Requirement. Find every line below where the word "exact" occurs, then give how many you found and nothing else.

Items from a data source
-- pv_equiv track=rewrite | github.com/jt-lanl/acd | lcra.py | get_drdc
-- ===== SOURCE A (Python) =====
-- def get_drdc(radius,circular=False):
--     '''
--     return list of tuples (dr,dc) that define a neighborhood
--     with a given radius; either square or circular
--     '''
--     ## winrange is [0, -1, 1, -2, 2, ... , -radius, radius]
--     ## equivalent to range(-radius,radius+1) but ensures '0' goes first
--     winrange = [0] + [m*n for n in range(1,1+radius) for m in (-1,1)]
--     drdclist = []
--     for dr in winrange:
--         for dc in winrange:
--             if circular and dr**2 + dc**2 > radius**2:
--                 continue
--             drdclist.append((dr,dc))
--     ## consider sorting the list by radius dr**2 + dc**2 ... but why bother?
--     drdclist = sorted( drdclist, key= lambda rc: rc[0]**2 + rc[1]**2 )
--     return drdclist
-- ===== SOURCE B (Python) =====
-- def get_drdc(radius, circular=False):
--     '''
--     return list of tuples (dr,dc) that define a neighborhood
--     with a given radius; either square or circular
--
--     comprehension + bucket variant: build the cartesian product of the
--     window by comprehensions, filter it once for the circular case, then
--     group the points by squared distance in a dict and concatenate the
--     buckets in ascending key order instead of comparison-sorting.
--     '''
--     win = [0] + [s for n in range(1, radius + 1) for s in (-n, n)]
--     pts = [(dr, dc) for dr in win for dc in win]
--     if circular:
--         pts = [(dr, dc) for (dr, dc) in pts if dr * dr + dc * dc <= radius * radius]
--     buckets = {}
--     for p in pts:
--         buckets.setdefault(p[0] ** 2 + p[1] ** 2, []).append(p)
--     return [p for k in sorted(buckets) for p in buckets[k]]
-- ===== Notes on version B (the rewrite author's own statement) =====
-- stated objective: alternative
-- what changed: B builds the point grid by comprehensions (product then one circular filter) and replaces A's stable comparison sort of the whole point list by a dict of buckets keyed by squared distance, concatenated in ascending key order.
import Mathlib
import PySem

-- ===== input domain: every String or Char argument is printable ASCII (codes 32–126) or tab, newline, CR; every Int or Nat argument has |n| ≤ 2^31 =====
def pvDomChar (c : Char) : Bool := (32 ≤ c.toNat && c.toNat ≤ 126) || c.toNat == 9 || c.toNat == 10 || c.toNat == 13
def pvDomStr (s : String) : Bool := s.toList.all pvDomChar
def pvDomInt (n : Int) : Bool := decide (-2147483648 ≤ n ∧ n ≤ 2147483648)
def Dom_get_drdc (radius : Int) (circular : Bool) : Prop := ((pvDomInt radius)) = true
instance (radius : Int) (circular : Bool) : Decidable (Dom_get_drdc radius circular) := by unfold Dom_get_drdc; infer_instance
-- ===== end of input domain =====

-- B builds the point grid by comprehensions (product, then one circular filter) and replaces
-- A's stable comparison sort by distance-squared dict buckets concatenated in ascending key order.

-- ===== PORT A =====
def get_drdc (radius : Int) (circular : Bool) : List (Int × Int) :=
  let winrange : List Int :=
    [0] ++ (PySem.List.pyRange 1 (1 + radius)).flatMap (fun n => [(-1 : Int), 1].map (fun m => m * n))
  let drdclist : List (Int × Int) :=
    winrange.foldl (fun drdclist dr =>
      winrange.foldl (fun drdclist dc =>
        if circular = true ∧ dr ^ 2 + dc ^ 2 > radius ^ 2 then drdclist
        else drdclist ++ [(dr, dc)]) drdclist) []
  PySem.List.sorted drdclist (fun rc => rc.1 ^ 2 + rc.2 ^ 2) false

-- ===== PORT B =====
def get_drdc_alt (radius : Int) (circular : Bool) : List (Int × Int) :=
  let win : List Int := [0] ++ (PySem.List.pyRange 1 (radius + 1)).flatMap (fun n => [-n, n])
  let pts0 : List (Int × Int) := win.flatMap (fun dr => win.map (fun dc => (dr, dc)))
  let pts : List (Int × Int) :=
    if circular then pts0.filter (fun p => decide (p.1 * p.1 + p.2 * p.2 ≤ radius * radius)) else pts0
  let buckets : PySem.Dict Int (List (Int × Int)) :=
    pts.foldl (fun b p => b.modify (p.1 ^ 2 + p.2 ^ 2) [] (fun l => l ++ [p])) PySem.Dict.empty
  (PySem.List.sorted buckets.keys (fun k => k) false).flatMap (fun k => buckets.getD k [])

-- ===== PRECONDITION & SPEC =====
def Spec_get_drdc (radius : Int) (circular : Bool) (out : List (Int × Int)) : Prop := out = get_drdc_alt radius circular
instance (radius : Int) (circular : Bool) (out : List (Int × Int)) : Decidable (Spec_get_drdc radius circular out) := by unfold Spec_get_drdc; infer_instance

-- ===== CLAIM (what is proved, stated in full; the proofs are below) =====
def Claim_equal_get_drdc : Prop := ∀ (radius : Int) (circular : Bool), Dom_get_drdc radius circular → Spec_get_drdc radius circular (get_drdc radius circular)

-- ===== LEMMAS AND PROOFS =====

-- insertBy passes over a prefix none of whose elements should come after x
lemma pvInsertBy_append (before : (Int × Int) → (Int × Int) → Bool) (x : Int × Int)
    (b rest : List (Int × Int)) (h : ∀ y ∈ b, before x y = false) :
    PySem.List.insertBy before x (b ++ rest) = b ++ PySem.List.insertBy before x rest := by
  induction b with
  | nil => simp
  | cons y ys ih =>
      have hy : before x y = false := h y (by simp)
      simp [PySem.List.insertBy, hy, ih (fun z hz => h z (by simp [hz]))]

-- stable insertion of x into a bucket decomposition appends x to its own bucket
lemma pvInsert_bucket (key : Int × Int → Int) (x : Int × Int) :
    ∀ (ks : List Int), ks.Pairwise (· < ·) → key x ∈ ks → ∀ (L : List (Int × Int)),
    PySem.List.insertBy (fun a b => decide (key a < key b)) x
      (ks.flatMap (fun k => L.filter (fun p => key p == k))) =
    ks.flatMap (fun k => (L ++ [x]).filter (fun p => key p == k)) := by
  intro ks
  induction ks with
  | nil => intro _ hx; simp at hx
  | cons k ks ih =>
      intro hpw hx L
      rw [List.pairwise_cons] at hpw
      obtain ⟨hklt, hpw'⟩ := hpw
      by_cases hkx : key x = k
      · -- x belongs to the first bucket
        have hbf : ∀ y ∈ L.filter (fun p => key p == k), (fun a b => decide (key a < key b)) x y = false := by
          intro y hy
          have : key y = k := by simpa using (List.of_mem_filter hy)
          simp [this, hkx]
        have hrest : ∀ y ∈ ks.flatMap (fun k' => L.filter (fun p => key p == k')),
            key x < key y := by
          intro y hy
          obtain ⟨k', hk', hyf⟩ := List.mem_flatMap.mp hy
          have : key y = k' := by simpa using (List.of_mem_filter hyf)
          have := hklt k' hk'
          omega
        have hins : PySem.List.insertBy (fun a b => decide (key a < key b)) x
            (ks.flatMap (fun k' => L.filter (fun p => key p == k'))) =
            x :: ks.flatMap (fun k' => L.filter (fun p => key p == k')) := by
          cases hrk : ks.flatMap (fun k' => L.filter (fun p => key p == k')) with
          | nil => simp [PySem.List.insertBy]
          | cons z zs =>
              have : key x < key z := hrest z (by rw [hrk]; simp)
              simp [PySem.List.insertBy, this]
        have hnot : ∀ k' ∈ ks, ((L ++ [x]).filter (fun p => key p == k')) =
            L.filter (fun p => key p == k') := by
          intro k' hk'
          have hne : key x ≠ k' := by have := hklt k' hk'; omega
          simp [List.filter_append, hne]
        rw [List.flatMap_cons, List.flatMap_cons,
          pvInsertBy_append _ _ _ _ hbf, hins,
          List.flatMap_congr hnot]
        simp [List.filter_append, hkx]
      · -- x belongs to a later bucket
        have hx' : key x ∈ ks := by
          rcases List.mem_cons.mp hx with h | h
          · exact absurd h hkx
          · exact h
        have hklt' : k < key x := hklt _ hx'
        have hbf : ∀ y ∈ L.filter (fun p => key p == k), (fun a b => decide (key a < key b)) x y = false := by
          intro y hy
          have : key y = k := by simpa using (List.of_mem_filter hy)
          simp [this]; omega
        rw [List.flatMap_cons, List.flatMap_cons,
          pvInsertBy_append _ _ _ _ hbf, ih hpw' hx' L]
        have : ((L ++ [x]).filter (fun p => key p == k)) = L.filter (fun p => key p == k) := by
          have hne : key x ≠ k := by omega
          simp [List.filter_append, hne]
        rw [this]

-- a stable sort is the concatenation of the buckets in ascending key order
lemma pvBucket_sorted (key : Int × Int → Int) (ks : List Int) (hks : ks.Pairwise (· < ·)) :
    ∀ (L : List (Int × Int)), (∀ p ∈ L, key p ∈ ks) →
    PySem.List.sorted L key false = ks.flatMap (fun k => L.filter (fun p => key p == k)) := by
  intro L
  induction L using List.reverseRecOn with
  | nil => intro _; rw [PySem.List.sorted_eq_foldl_insertBy]; simp
  | append_singleton L x ih =>
      intro hmem
      have hL : ∀ p ∈ L, key p ∈ ks := fun p hp => hmem p (by simp [hp])
      have hx : key x ∈ ks := hmem x (by simp)
      rw [PySem.List.sorted_eq_foldl_insertBy, List.foldl_append, List.foldl_cons, List.foldl_nil,
        ← PySem.List.sorted_eq_foldl_insertBy, ih hL, pvInsert_bucket key x ks hks hx L]

-- filter distributes over flatMap
lemma pvFilter_flatMap {α β : Type} (l : List α) (f : α → List β) (p : β → Bool) :
    (l.flatMap f).filter p = l.flatMap (fun a => (f a).filter p) := by
  induction l with
  | nil => rfl
  | cons a l ih => simp [List.flatMap_cons, List.filter_append, ih]

theorem get_drdc_spec_aux (radius : Int) (circular : Bool) :
    get_drdc radius circular = get_drdc_alt radius circular := by
  simp only [get_drdc, get_drdc_alt]
  set key : Int × Int → Int := fun rc => rc.1 ^ 2 + rc.2 ^ 2 with hkey
  set ok : Int → Int → Prop := fun dr dc => ¬(circular = true ∧ dr ^ 2 + dc ^ 2 > radius ^ 2) with hok
  -- the two window lists coincide
  have hwin : ([0] ++ (PySem.List.pyRange 1 (1 + radius)).flatMap (fun n => [(-1 : Int), 1].map (fun m => m * n)))
      = ([0] ++ (PySem.List.pyRange 1 (radius + 1)).flatMap (fun n => [-n, n])) := by
    rw [Int.add_comm 1 radius]
    congr 1
    refine List.flatMap_congr ?_
    intro n _
    simp
  rw [hwin]
  set W : List Int := [0] ++ (PySem.List.pyRange 1 (radius + 1)).flatMap (fun n => [-n, n]) with hW
  set pts0 : List (Int × Int) := W.flatMap (fun dr => W.map (fun dc => (dr, dc))) with hpts0
  set pts : List (Int × Int) :=
    if circular then pts0.filter (fun p => decide (p.1 * p.1 + p.2 * p.2 ≤ radius * radius)) else pts0
    with hpts
  -- A's pre-sort list equals B's pts
  have hA : W.foldl (fun acc dr =>
      W.foldl (fun acc dc =>
        if circular = true ∧ dr ^ 2 + dc ^ 2 > radius ^ 2 then acc
        else acc ++ [(dr, dc)]) acc) [] = pts := by
    have hinner : ∀ (acc : List (Int × Int)) (dr : Int), dr ∈ W →
        W.foldl (fun acc dc =>
          if circular = true ∧ dr ^ 2 + dc ^ 2 > radius ^ 2 then acc
          else acc ++ [(dr, dc)]) acc =
        acc ++ (W.filter (fun dc => decide (ok dr dc))).map (fun dc => (dr, dc)) := by
      intro acc dr _
      rw [PySem.List.foldl_congr_mem W _
        (fun acc dc => if ok dr dc then acc ++ [(dr, dc)] else acc) acc
        (by intro a dc _
            by_cases h : circular = true ∧ dr ^ 2 + dc ^ 2 > radius ^ 2 <;> simp [hok, h])]
      exact PySem.List.foldl_append_ite (ok dr) (fun dc => (dr, dc)) W acc
    rw [PySem.List.foldl_congr_mem W _
      (fun acc dr => acc ++ (W.filter (fun dc => decide (ok dr dc))).map (fun dc => (dr, dc))) []
      (fun acc dr h => hinner acc dr h)]
    rw [PySem.List.foldl_append_eq_flatMap]
    simp only [List.nil_append]
    -- now compare the flatMap-of-filters with B's filtered product
    by_cases hc : circular = true
    · rw [hpts, if_pos hc]
      rw [hpts0, pvFilter_flatMap]
      refine List.flatMap_congr ?_
      intro dr _
      rw [List.filter_map]
      congr 1
      refine List.filter_congr ?_
      intro dc _
      simp only [Function.comp]
      have h2 : ∀ x : Int, x ^ 2 = x * x := fun x => sq x
      by_cases h : dr * dr + dc * dc ≤ radius * radius
      · simp [hok, hc, h2, h]
      · simp [hok, hc, h2, h]
    · have hcf : circular = false := by simpa using hc
      rw [hpts, if_neg hc]
      rw [hpts0]
      refine List.flatMap_congr ?_
      intro dr _
      have : W.filter (fun dc => decide (ok dr dc)) = W := by
        refine List.filter_eq_self.mpr ?_
        intro dc _
        simp [hok, hcf]
      rw [this]
  rw [hA]
  -- B's dict is a fold of modify over the (key, point) pairs of pts
  have hB : pts.foldl (fun b p => b.modify (p.1 ^ 2 + p.2 ^ 2) [] (fun l => l ++ [p])) PySem.Dict.empty =
      (pts.map (fun p => (key p, p))).foldl
        (fun d q => d.modify q.1 [] (fun l => l ++ [q.2])) PySem.Dict.empty := by
    rw [List.foldl_map]
  rw [hB]
  set buckets := (pts.map (fun p => (key p, p))).foldl
    (fun d q => d.modify q.1 [] (fun l => l ++ [q.2])) PySem.Dict.empty with hbk
  -- buckets.getD k [] = the k-bucket of pts
  have hgetD : ∀ k : Int, buckets.getD k [] = pts.filter (fun p => key p == k) := by
    intro k
    rw [hbk, PySem.Dict.getD_foldl_modify_append, PySem.Dict.getD_empty]
    rw [List.filter_map, List.map_map]
    simp [Function.comp_def]
  -- buckets.keys = the distinct keys of pts, in first-occurrence order
  have hkeys : buckets.keys = PySem.Set.ofList (pts.map key) := by
    rw [hbk]
    have := PySem.Dict.keys_foldl_modify_key (pts.map (fun p => (key p, p)))
      (fun q => q.1) ([] : List (Int × Int)) (fun _ q l => l ++ [q.2]) PySem.Dict.empty
    simp only [List.foldl_map] at this ⊢
    rw [this]
    rw [List.map_map]
    simp [PySem.Set.update, PySem.Set.ofList, PySem.Dict.keys_empty, Function.comp_def]
  rw [hkeys]
  set ks := PySem.List.sorted (PySem.Set.ofList (pts.map key)) (fun k => k) false with hks
  have hpw : ks.Pairwise (· < ·) := PySem.List.sorted_ofList_pairwise_lt (pts.map key)
  have hmem : ∀ p ∈ pts, key p ∈ ks := by
    intro p hp
    rw [hks, PySem.List.mem_sorted, PySem.Set.mem_ofList]
    exact List.mem_map_of_mem hp
  rw [List.flatMap_congr (fun k _ => hgetD k)]
  exact pvBucket_sorted key ks hpw pts hmem

-- ===== VERDICT (by name: the statement is the Claim_ definition above) =====
theorem get_drdc_spec : Claim_equal_get_drdc := by
  intro radius circular _
  exact get_drdc_spec_aux radius circular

Response. 6